Hassanzadeh Oktie, Zhu Qian, Freimuth Robert, Boyce Richard
IBM Research, Yorktown Heights, NY.
AMIA Jt Summits Transl Sci Proc. 2013 Mar 18;2013:64-8. eCollection 2013.
Structured Product Labels (SPLs) contain information about drugs that can be valuable to clinical and translational research, especially if it can be linked to other sources that provide data about drug targets, chemical properties, interactions, and biological pathways. Unfortunately, SPLs currently provide coarsely-structured drug information and lack the detailed annotation that is required to support computational use cases. To help address this issue we created LinkedSPLs, a Linked Data resource that extends the "web of drug identity" using information extracted from SPLs. In this paper we describe the mapping that LinkedSPLs provides between SPL active ingredients and DrugBank chemical entities. These mappings were created using three approaches: InChI chemical structure descriptors comparison, exact string matching based on the chemical name, and automatic (unsupervised) linkage identification. Comparison of the approaches found that, while these three approaches are complementary, the automatic approach performs well in terms of precision and recall.

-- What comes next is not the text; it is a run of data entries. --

-- pv_equiv track=rewrite | github.com/Dani2044/First-order-resolution-engine | source/read.py | _find_conn
-- ===== SOURCE A (Python) =====
-- def _find_conn(s, conn):
--     depth = 0
--     i = 0
--     while i < len(s):
--         ch = s[i]
--         if ch == '(':
--             depth += 1
--         elif ch == ')':
--             depth -= 1
--         if depth == 0 and s.startswith(conn, i):
--             return i
--         i += 1
--     return -1
-- ===== SOURCE B (Python) =====
-- def _find_conn(s, conn):
--     n = len(s)
--     start = 0
--     while True:
--         i = s.find(conn, start)
--         if i < 0 or i >= n:
--             return -1
--         if s[:i + 1].count('(') == s[:i + 1].count(')'):
--             return i
--         start = i + 1
-- ===== Notes on version B (the rewrite author's own statement) =====
-- stated objective: faster
-- what changed: B abandons A's per-character Python loop with a running depth counter: it uses str.find to jump directly between occurrences of conn and tests balance at each candidate by comparing the counts of '(' and ')' in the prefix s[:i+1], returning the first balanced candidate.
import Mathlib
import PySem

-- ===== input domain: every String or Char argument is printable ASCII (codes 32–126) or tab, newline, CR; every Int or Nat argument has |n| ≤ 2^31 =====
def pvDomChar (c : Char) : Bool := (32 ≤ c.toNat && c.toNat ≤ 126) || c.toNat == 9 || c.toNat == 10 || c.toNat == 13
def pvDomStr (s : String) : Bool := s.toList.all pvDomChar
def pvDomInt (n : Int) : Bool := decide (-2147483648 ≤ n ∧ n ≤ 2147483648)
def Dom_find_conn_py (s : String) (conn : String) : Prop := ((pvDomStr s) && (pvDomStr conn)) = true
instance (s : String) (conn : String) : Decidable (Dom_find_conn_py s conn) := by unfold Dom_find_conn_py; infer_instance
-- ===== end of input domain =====

-- B replaces A's per-character scan with a running depth by str.find jumps between
-- occurrences of conn, testing balance at each candidate by counting parentheses in the
-- prefix; measurably faster since find/count run in C instead of a per-character Python loop.

-- ===== PORT A =====
-- A's while-loop: index i, running depth; depth updated before the check.
def findConnLoopA (cs conn : List Char) (i : Nat) (depth : Int) : Int :=
  if h : i < cs.length then
    let ch := cs[i]
    let depth' := if ch = '(' then depth + 1 else if ch = ')' then depth - 1 else depth
    if depth' = 0 ∧ conn.isPrefixOf (cs.drop i) then (i : Int)
    else findConnLoopA cs conn (i + 1) depth'
  else -1
termination_by cs.length - i

def find_conn_py (s : String) (conn : String) : Int :=
  findConnLoopA s.toList conn.toList 0 0

-- ===== PORT B =====
-- needed by the port's decreasing_by: s.find(sub, start) past the end is -1
lemma pvFindFrom_past_len (s sub : List Char) (k : Nat) (h : s.length < k) :
    PySem.Chars.findFrom s sub k = -1 := by
  simp only [PySem.Chars.findFrom]
  rw [if_neg (by omega : ¬ ((k:Int) < 0)), if_pos (by exact_mod_cast h)]

-- B's loop: jump to the next occurrence of conn with find, test the count condition there.
def findConnLoopB (cs conn : List Char) (start : Nat) : Int :=
  let i := PySem.Chars.findFrom cs conn (start : Int)
  if h : i < 0 ∨ (cs.length : Int) ≤ i then -1
  else if PySem.Chars.count (PySem.List.slice cs none (some (i + 1))) ['('] =
          PySem.Chars.count (PySem.List.slice cs none (some (i + 1))) [')'] then i
  else findConnLoopB cs conn (i.toNat + 1)
termination_by cs.length + 1 - start
decreasing_by
  push_neg at h
  rcases le_or_gt start cs.length with hk | hk
  · have hs := PySem.Chars.findFrom_natCast_spec cs conn start hk (by omega)
    have h1 : (start : Int) ≤ PySem.Chars.findFrom cs conn (start : Int) := hs.1
    omega
  · have := pvFindFrom_past_len cs conn start hk
    omega

def find_conn_py_alt (s : String) (conn : String) : Int :=
  findConnLoopB s.toList conn.toList 0

-- ===== PRECONDITION & SPEC =====
def Spec_find_conn_py (s : String) (conn : String) (out : Int) : Prop := out = find_conn_py_alt s conn
instance (s : String) (conn : String) (out : Int) : Decidable (Spec_find_conn_py s conn out) := by unfold Spec_find_conn_py; infer_instance

-- ===== CLAIM (what is proved, stated in full; the proofs are below) =====
def Claim_equal_find_conn_py : Prop := ∀ (s : String) (conn : String), Dom_find_conn_py s conn → Spec_find_conn_py s conn (find_conn_py s conn)

-- ===== LEMMAS AND PROOFS =====

-- Chars.count with a single-character needle is List.count
lemma pvCountGo_singleton (c : Char) (xs : List Char) (fuel acc : Nat) (h : xs.length ≤ fuel) :
    PySem.Chars.count.go [c] fuel xs acc = acc + xs.count c := by
  induction xs generalizing fuel acc with
  | nil => cases fuel <;> simp [PySem.Chars.count.go]
  | cons x t ih =>
    cases fuel with
    | zero => simp at h
    | succ f =>
      have step : PySem.Chars.count.go [c] (f + 1) (x :: t) acc =
          if [c].isPrefixOf (x :: t) then PySem.Chars.count.go [c] f t (acc + 1)
          else PySem.Chars.count.go [c] f t acc := by
        simp only [PySem.Chars.count.go]
        rfl
      rw [step]
      simp only [List.length_cons, Nat.add_le_add_iff_right] at h
      by_cases hx : c = x
      · rw [if_pos (by simp [hx, List.isPrefixOf]), ih f (acc + 1) h, List.count_cons]
        simp [hx]
        omega
      · rw [if_neg (by simp [List.isPrefixOf, hx]), ih f acc h, List.count_cons]
        simp [Ne.symm hx]

lemma pvCount_singleton (c : Char) (xs : List Char) :
    PySem.Chars.count xs [c] = xs.count c := by
  simpa [PySem.Chars.count] using pvCountGo_singleton c xs xs.length 0 le_rfl

-- common linear-scan reference
def pvLin (cs conn : List Char) (i : Nat) : Int :=
  if h : i < cs.length then
    if ((cs.take (i + 1)).count '(' = (cs.take (i + 1)).count ')') ∧ conn.isPrefixOf (cs.drop i)
    then (i : Int) else pvLin cs conn (i + 1)
  else -1
termination_by cs.length - i

lemma pvA_eq_lin (cs conn : List Char) (i : Nat) :
    findConnLoopA cs conn i (((cs.take i).count '(' : Int) - ((cs.take i).count ')' : Int)) =
      pvLin cs conn i := by
  by_cases h : i < cs.length
  · rw [findConnLoopA, pvLin, dif_pos h, dif_pos h]
    have e : cs.take (i + 1) = cs.take i ++ [cs[i]] := by
      rw [List.take_add_one]; simp [List.getElem?_eq_getElem h]
    have hd : (if cs[i] = '(' then ((cs.take i).count '(' : Int) - ((cs.take i).count ')' : Int) + 1
        else if cs[i] = ')' then ((cs.take i).count '(' : Int) - ((cs.take i).count ')' : Int) - 1
        else ((cs.take i).count '(' : Int) - ((cs.take i).count ')' : Int)) =
        ((cs.take (i + 1)).count '(' : Int) - ((cs.take (i + 1)).count ')' : Int) := by
      rw [e, List.count_append, List.count_append]
      by_cases h1 : cs[i] = '(' <;> by_cases h2 : cs[i] = ')' <;>
        simp [h1, h2, List.count_singleton] <;> omega
    simp only [hd]
    have hz : (((cs.take (i + 1)).count '(' : Int) - ((cs.take (i + 1)).count ')' : Int) = 0) ↔
        ((cs.take (i + 1)).count '(' = (cs.take (i + 1)).count ')') := by omega
    by_cases hc : ((cs.take (i + 1)).count '(' = (cs.take (i + 1)).count ')') ∧
        conn.isPrefixOf (cs.drop i)
    · rw [if_pos (by exact ⟨hz.mpr hc.1, hc.2⟩), if_pos hc]
    · rw [if_neg (by rintro ⟨hh1, hh2⟩; exact hc ⟨hz.mp hh1, hh2⟩), if_neg hc]
      exact pvA_eq_lin cs conn (i + 1)
  · rw [findConnLoopA, pvLin, dif_neg h, dif_neg h]
termination_by cs.length - i

lemma pvLin_skip (cs conn : List Char) (a b : Nat) (hab : a ≤ b) (hb : b ≤ cs.length)
    (hno : ∀ j, a ≤ j → j < b → ¬ conn <+: cs.drop j) :
    pvLin cs conn a = pvLin cs conn b := by
  rcases Nat.eq_or_lt_of_le hab with rfl | hlt
  · rfl
  · have ha : a < cs.length := by omega
    rw [pvLin, dif_pos ha, if_neg]
    · exact pvLin_skip cs conn (a + 1) b hlt hb (fun j h1 h2 => hno j (by omega) h2)
    · rintro ⟨-, hp⟩
      exact hno a le_rfl hlt (List.isPrefixOf_iff_prefix.mp hp)
termination_by b - a

lemma pvB_eq_lin (cs conn : List Char) (start : Nat) :
    findConnLoopB cs conn start = pvLin cs conn start := by
  rcases le_or_gt start cs.length with hk | hk
  · have hnc := PySem.Chars.findFrom_natCast cs conn start hk
    by_cases hneg : PySem.Chars.findFrom cs conn (start : Int) = -1
    · -- no occurrence from start on: both -1
      rw [findConnLoopB, dif_pos (by omega)]
      have hninf : ¬ conn <:+: cs.drop start :=
        (PySem.Chars.findFrom_natCast_eq_neg_one_iff cs conn start hk).mp hneg
      rw [pvLin_skip cs conn start cs.length hk le_rfl ?_, pvLin, dif_neg (by omega)]
      intro j h1 h2 hp
      exact hninf ((hp.isInfix).trans (by
        have : cs.drop j = (cs.drop start).drop (j - start) := by
          rw [List.drop_drop]; congr 1; omega
        rw [this]; exact (List.drop_suffix _ _).isInfix))
    · obtain ⟨h1, h2, h3⟩ := PySem.Chars.findFrom_natCast_spec cs conn start hk hneg
      set i := PySem.Chars.findFrom cs conn (start : Int) with hi
      have hi0 : 0 ≤ i := by omega
      by_cases hlen : (cs.length : Int) ≤ i
      · -- candidate at/after the end: only possible for conn = '' at start = len; both -1
        rw [findConnLoopB]
        simp only [← hi]
        rw [dif_pos (Or.inr hlen)]
        have hconn : conn = [] := by
          have hnil : cs.drop i.toNat = [] := List.drop_eq_nil_of_le (by omega)
          exact List.prefix_nil.mp (hnil ▸ h2)
        have hstart : start = cs.length := by
          by_contra hne
          exact h3 start le_rfl (by omega) (hconn ▸ List.nil_prefix)
        rw [pvLin, dif_neg (by omega)]
      have hilen : i.toNat < cs.length := by omega
      rw [findConnLoopB]
      simp only [← hi]
      rw [dif_neg (by push_neg; constructor <;> omega)]
      have hskip : pvLin cs conn start = pvLin cs conn i.toNat :=
        pvLin_skip cs conn start i.toNat (by omega) (by omega)
          (fun j hj1 hj2 => h3 j hj1 hj2)
      have hslice : PySem.List.slice cs none (some (i + 1)) = cs.take (i.toNat + 1) := by
        rw [PySem.List.slice_to cs (by omega)]; congr 1; omega
      rw [hslice, pvCount_singleton, pvCount_singleton]
      rw [hskip, pvLin, dif_pos hilen]
      by_cases hc : (cs.take (i.toNat + 1)).count '(' = (cs.take (i.toNat + 1)).count ')'
      · rw [if_pos hc, if_pos ⟨hc, List.isPrefixOf_iff_prefix.mpr h2⟩]
        omega
      · rw [if_neg hc, if_neg (by rintro ⟨h', -⟩; exact hc h')]
        exact pvB_eq_lin cs conn (i.toNat + 1)
  · -- start past the end: find gives -1, both return -1
    rw [findConnLoopB, dif_pos (by rw [pvFindFrom_past_len cs conn start hk]; left; omega),
      pvLin, dif_neg (by omega)]
termination_by cs.length + 1 - start
decreasing_by omega

-- ===== VERDICT (by name: the statement is the Claim_ definition above) =====
theorem find_conn_py_spec : Claim_equal_find_conn_py := by
  intro s conn _
  unfold Spec_find_conn_py find_conn_py find_conn_py_alt
  rw [pvB_eq_lin]
  simpa using pvA_eq_lin s.toList conn.toList 0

结构化产品标签(SPL)包含有关药物的信息,这些信息对临床和转化研究可能很有价值,特别是当它可以与提供有关药物靶点、化学性质、相互作用和生物途径数据的其他来源相链接时。不幸的是,目前的SPL提供的药物信息结构粗糙,缺乏支持计算用例所需的详细注释。为了帮助解决这个问题,我们创建了LinkedSPLs,这是一个链接数据资源,它使用从SPL中提取的信息扩展了“药物身份网络”。在本文中,我们描述了LinkedSPLs在SPL活性成分和DrugBank化学实体之间提供的映射。这些映射是使用三种方法创建的:InChI化学结构描述符比较、基于化学名称的精确字符串匹配以及自动(无监督)链接识别。对这些方法的比较发现,虽然这三种方法是互补的,但自动方法在精度和召回率方面表现良好。